■ Exercise prompt ■
If a line includes "same", copy it out of the entries.
=== Raw data ===
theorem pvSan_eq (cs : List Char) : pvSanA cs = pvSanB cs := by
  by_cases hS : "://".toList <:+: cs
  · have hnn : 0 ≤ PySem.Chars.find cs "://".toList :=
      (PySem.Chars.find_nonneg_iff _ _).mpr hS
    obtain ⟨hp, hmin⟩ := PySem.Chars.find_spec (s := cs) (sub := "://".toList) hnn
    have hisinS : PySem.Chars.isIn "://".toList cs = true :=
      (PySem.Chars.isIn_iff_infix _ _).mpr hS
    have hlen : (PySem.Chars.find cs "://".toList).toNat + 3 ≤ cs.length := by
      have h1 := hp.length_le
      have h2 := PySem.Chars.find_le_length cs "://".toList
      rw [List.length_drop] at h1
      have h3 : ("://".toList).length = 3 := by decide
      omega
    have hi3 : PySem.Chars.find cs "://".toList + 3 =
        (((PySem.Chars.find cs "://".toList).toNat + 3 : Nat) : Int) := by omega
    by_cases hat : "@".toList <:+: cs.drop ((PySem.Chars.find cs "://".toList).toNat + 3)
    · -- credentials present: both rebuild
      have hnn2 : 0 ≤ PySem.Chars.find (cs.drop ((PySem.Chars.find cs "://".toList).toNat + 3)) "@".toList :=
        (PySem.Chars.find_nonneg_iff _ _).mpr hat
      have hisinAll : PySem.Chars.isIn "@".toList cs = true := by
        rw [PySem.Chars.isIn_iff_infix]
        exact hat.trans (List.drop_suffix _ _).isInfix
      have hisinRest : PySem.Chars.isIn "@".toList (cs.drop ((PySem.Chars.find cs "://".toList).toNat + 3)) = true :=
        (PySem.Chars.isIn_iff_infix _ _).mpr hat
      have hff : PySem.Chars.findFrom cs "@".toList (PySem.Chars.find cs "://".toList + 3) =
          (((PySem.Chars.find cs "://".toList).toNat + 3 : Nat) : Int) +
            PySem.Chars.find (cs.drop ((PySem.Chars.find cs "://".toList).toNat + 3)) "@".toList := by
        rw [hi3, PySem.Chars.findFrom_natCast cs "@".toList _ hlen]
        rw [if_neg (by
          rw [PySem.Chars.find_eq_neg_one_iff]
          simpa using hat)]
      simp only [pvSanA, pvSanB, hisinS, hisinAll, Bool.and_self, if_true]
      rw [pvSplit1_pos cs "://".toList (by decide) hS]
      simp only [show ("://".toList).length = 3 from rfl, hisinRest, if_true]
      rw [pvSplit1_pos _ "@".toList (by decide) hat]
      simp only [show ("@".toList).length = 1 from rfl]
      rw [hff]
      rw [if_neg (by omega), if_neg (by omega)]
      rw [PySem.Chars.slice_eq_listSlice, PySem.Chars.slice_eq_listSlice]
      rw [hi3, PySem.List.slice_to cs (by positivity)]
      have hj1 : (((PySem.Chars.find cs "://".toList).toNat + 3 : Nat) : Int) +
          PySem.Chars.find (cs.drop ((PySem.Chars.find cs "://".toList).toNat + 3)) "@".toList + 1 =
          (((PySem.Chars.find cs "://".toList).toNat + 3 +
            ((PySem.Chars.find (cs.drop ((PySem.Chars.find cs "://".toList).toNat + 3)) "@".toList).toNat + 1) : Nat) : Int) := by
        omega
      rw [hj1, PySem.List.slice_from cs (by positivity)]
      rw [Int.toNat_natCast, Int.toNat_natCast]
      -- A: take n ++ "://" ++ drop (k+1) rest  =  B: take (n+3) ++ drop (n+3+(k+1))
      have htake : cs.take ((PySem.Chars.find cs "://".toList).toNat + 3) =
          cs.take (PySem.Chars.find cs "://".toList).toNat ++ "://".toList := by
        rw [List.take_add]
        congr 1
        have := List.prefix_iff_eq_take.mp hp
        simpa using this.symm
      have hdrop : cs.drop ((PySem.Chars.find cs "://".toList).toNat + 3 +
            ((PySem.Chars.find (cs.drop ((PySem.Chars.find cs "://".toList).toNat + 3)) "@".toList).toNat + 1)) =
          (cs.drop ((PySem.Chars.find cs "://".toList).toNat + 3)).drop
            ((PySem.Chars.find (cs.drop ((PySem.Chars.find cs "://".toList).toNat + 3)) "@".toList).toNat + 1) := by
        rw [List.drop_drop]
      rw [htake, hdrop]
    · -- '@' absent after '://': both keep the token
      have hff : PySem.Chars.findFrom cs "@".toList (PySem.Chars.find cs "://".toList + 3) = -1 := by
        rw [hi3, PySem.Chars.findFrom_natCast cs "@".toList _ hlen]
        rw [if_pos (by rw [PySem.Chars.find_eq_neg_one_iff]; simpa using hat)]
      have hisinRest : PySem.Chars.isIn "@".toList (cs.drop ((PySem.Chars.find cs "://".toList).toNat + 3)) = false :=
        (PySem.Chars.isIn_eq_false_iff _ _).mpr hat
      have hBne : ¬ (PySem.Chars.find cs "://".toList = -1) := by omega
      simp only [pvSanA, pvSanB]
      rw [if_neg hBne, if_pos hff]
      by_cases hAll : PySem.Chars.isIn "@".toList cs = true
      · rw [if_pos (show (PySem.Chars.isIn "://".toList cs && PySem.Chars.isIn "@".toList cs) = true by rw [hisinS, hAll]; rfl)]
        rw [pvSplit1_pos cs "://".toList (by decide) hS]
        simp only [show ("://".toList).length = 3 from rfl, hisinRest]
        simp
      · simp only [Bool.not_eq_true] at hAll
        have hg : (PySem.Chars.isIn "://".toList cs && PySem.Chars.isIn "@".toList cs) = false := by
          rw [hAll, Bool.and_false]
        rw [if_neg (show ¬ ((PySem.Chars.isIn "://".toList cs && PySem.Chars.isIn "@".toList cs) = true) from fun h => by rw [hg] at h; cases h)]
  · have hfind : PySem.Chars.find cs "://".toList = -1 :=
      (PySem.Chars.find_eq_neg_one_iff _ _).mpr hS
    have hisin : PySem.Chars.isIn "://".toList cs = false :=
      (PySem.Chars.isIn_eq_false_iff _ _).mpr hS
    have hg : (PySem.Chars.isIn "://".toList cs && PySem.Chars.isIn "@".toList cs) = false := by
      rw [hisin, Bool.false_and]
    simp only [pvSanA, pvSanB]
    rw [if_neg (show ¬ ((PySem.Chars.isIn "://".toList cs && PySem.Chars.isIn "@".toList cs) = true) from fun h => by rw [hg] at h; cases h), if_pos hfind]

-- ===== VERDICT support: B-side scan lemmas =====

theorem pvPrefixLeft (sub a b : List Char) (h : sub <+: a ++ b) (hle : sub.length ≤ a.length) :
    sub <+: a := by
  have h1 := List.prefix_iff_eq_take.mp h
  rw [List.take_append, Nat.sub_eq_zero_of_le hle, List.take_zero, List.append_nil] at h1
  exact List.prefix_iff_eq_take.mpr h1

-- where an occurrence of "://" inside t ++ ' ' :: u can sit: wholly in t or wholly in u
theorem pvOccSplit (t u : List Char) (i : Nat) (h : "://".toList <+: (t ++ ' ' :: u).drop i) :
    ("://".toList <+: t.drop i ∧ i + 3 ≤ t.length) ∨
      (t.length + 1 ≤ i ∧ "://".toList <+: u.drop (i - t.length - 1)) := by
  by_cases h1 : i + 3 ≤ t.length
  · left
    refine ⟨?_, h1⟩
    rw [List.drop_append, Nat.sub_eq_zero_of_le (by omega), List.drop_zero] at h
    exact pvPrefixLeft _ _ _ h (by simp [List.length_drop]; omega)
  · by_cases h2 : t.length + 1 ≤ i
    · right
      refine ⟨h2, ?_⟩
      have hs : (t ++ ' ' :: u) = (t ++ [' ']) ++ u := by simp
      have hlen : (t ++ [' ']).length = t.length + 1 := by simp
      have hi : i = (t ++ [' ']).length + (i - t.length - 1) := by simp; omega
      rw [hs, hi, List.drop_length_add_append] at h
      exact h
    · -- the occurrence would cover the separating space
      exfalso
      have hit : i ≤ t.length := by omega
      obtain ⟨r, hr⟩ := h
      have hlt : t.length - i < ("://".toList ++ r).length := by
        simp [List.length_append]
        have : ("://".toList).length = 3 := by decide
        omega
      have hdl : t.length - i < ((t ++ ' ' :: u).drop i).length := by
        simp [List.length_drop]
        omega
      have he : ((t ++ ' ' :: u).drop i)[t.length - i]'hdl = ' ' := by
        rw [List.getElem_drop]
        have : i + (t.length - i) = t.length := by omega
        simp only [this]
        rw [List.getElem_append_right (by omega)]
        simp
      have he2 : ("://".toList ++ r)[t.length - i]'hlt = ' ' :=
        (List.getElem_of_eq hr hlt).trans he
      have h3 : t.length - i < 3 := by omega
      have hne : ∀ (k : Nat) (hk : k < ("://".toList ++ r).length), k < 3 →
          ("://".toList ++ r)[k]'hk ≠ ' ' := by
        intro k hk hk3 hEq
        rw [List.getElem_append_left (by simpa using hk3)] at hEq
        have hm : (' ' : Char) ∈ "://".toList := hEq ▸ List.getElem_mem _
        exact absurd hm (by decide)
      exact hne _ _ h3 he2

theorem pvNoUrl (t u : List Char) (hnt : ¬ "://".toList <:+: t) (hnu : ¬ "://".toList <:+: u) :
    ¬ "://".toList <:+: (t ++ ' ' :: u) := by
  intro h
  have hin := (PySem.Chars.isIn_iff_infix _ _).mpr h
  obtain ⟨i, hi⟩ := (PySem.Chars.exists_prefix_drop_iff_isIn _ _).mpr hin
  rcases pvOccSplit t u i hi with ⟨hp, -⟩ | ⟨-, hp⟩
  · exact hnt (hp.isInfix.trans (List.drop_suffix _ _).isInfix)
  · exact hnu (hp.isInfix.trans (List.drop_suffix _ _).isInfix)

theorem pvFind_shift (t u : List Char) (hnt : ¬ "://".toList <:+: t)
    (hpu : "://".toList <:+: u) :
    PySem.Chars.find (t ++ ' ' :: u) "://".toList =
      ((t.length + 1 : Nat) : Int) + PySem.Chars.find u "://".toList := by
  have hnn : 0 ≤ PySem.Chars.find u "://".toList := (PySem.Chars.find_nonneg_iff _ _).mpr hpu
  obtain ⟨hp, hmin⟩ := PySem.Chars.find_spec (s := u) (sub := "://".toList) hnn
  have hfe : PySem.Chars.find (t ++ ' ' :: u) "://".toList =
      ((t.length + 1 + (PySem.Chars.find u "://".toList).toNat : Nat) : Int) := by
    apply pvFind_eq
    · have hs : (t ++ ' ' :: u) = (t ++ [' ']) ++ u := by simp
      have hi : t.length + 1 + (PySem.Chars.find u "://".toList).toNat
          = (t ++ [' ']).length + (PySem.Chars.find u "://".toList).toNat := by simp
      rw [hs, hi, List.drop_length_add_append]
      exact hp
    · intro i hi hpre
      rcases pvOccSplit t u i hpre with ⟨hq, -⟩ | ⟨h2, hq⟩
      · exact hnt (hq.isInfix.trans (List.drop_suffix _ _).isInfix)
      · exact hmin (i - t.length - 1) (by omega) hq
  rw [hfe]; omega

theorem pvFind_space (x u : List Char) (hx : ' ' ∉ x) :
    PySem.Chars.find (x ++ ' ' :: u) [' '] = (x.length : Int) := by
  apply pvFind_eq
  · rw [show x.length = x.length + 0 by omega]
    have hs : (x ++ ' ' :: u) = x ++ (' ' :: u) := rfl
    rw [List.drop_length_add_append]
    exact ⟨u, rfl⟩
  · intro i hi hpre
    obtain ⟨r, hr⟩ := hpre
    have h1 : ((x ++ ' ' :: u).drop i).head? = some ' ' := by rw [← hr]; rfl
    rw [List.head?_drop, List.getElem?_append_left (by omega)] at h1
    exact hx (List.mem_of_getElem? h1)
===
=== Raw data ===
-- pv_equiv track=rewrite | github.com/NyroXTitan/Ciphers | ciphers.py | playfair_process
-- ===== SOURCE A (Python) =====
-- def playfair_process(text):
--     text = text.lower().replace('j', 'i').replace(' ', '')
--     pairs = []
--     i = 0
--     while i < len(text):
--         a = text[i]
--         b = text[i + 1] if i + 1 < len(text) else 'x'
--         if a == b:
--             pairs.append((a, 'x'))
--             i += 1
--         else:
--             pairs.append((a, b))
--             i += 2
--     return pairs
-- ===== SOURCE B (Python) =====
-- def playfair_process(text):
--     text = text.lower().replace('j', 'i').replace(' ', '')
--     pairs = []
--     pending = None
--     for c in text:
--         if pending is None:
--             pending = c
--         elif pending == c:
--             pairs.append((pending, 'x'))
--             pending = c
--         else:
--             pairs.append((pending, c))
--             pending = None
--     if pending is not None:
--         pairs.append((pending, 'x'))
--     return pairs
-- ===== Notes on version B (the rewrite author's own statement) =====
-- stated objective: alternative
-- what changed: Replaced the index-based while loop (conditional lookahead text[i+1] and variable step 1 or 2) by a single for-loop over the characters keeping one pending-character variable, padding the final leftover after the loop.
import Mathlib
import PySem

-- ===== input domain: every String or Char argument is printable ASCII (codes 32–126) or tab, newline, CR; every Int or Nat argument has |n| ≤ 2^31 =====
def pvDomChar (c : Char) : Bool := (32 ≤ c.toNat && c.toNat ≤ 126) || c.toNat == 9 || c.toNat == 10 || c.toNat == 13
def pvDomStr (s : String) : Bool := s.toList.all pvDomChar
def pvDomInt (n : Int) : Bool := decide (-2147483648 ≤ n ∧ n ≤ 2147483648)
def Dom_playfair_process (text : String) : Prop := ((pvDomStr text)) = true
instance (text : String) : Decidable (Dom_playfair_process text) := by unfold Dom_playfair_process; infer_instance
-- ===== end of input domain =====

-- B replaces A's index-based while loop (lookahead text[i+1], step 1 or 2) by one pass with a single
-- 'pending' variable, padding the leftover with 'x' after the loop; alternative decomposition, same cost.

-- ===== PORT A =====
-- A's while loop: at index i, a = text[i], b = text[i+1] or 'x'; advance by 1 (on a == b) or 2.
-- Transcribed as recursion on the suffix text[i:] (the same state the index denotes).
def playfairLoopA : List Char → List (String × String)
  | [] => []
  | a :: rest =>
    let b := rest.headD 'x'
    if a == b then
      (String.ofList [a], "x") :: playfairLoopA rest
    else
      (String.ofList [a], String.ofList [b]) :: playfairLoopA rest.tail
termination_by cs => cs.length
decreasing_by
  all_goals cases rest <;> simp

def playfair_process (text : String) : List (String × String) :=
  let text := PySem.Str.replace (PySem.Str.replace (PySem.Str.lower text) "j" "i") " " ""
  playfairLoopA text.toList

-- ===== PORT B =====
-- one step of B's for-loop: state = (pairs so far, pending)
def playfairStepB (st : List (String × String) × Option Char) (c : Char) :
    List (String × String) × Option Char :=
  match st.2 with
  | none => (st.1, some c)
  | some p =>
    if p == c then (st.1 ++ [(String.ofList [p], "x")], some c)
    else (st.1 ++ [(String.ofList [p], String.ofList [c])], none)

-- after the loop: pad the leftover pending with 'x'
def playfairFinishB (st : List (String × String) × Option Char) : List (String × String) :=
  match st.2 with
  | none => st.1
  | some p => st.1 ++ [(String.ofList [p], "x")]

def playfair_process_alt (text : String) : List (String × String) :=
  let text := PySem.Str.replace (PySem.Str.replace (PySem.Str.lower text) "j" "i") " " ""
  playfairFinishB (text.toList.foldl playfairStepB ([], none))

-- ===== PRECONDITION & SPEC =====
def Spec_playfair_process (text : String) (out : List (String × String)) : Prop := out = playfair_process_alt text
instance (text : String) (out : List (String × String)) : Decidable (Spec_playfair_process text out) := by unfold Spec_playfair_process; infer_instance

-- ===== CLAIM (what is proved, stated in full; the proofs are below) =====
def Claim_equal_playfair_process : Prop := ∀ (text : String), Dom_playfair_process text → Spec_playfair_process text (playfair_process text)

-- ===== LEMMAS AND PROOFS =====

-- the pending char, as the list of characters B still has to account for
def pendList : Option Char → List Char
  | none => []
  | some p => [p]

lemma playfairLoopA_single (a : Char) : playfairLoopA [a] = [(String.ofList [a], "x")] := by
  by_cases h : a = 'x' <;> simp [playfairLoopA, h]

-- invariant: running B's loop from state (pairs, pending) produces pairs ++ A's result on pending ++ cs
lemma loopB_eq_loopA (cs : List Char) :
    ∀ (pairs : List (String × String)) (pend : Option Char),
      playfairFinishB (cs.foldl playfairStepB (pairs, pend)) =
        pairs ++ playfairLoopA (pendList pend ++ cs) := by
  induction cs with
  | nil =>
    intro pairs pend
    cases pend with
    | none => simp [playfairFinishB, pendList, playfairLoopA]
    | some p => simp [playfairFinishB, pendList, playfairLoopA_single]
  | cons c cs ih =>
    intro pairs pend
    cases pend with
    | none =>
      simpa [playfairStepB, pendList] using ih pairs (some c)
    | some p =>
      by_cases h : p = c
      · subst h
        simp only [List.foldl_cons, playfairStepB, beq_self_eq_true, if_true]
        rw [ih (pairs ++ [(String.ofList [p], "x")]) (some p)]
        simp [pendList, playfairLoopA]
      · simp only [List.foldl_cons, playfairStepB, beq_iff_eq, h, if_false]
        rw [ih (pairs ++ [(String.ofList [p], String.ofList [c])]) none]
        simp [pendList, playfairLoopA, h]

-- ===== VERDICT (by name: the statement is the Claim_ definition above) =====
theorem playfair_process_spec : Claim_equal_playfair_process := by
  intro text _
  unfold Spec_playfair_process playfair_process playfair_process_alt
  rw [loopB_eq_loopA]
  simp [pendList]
===
■ Solution to the exercise ■
-- 'pending' variable, padding the leftover with 'x' after the loop; alternative decomposition, same cost.
-- Transcribed as recursion on the suffix text[i:] (the same state the index denotes).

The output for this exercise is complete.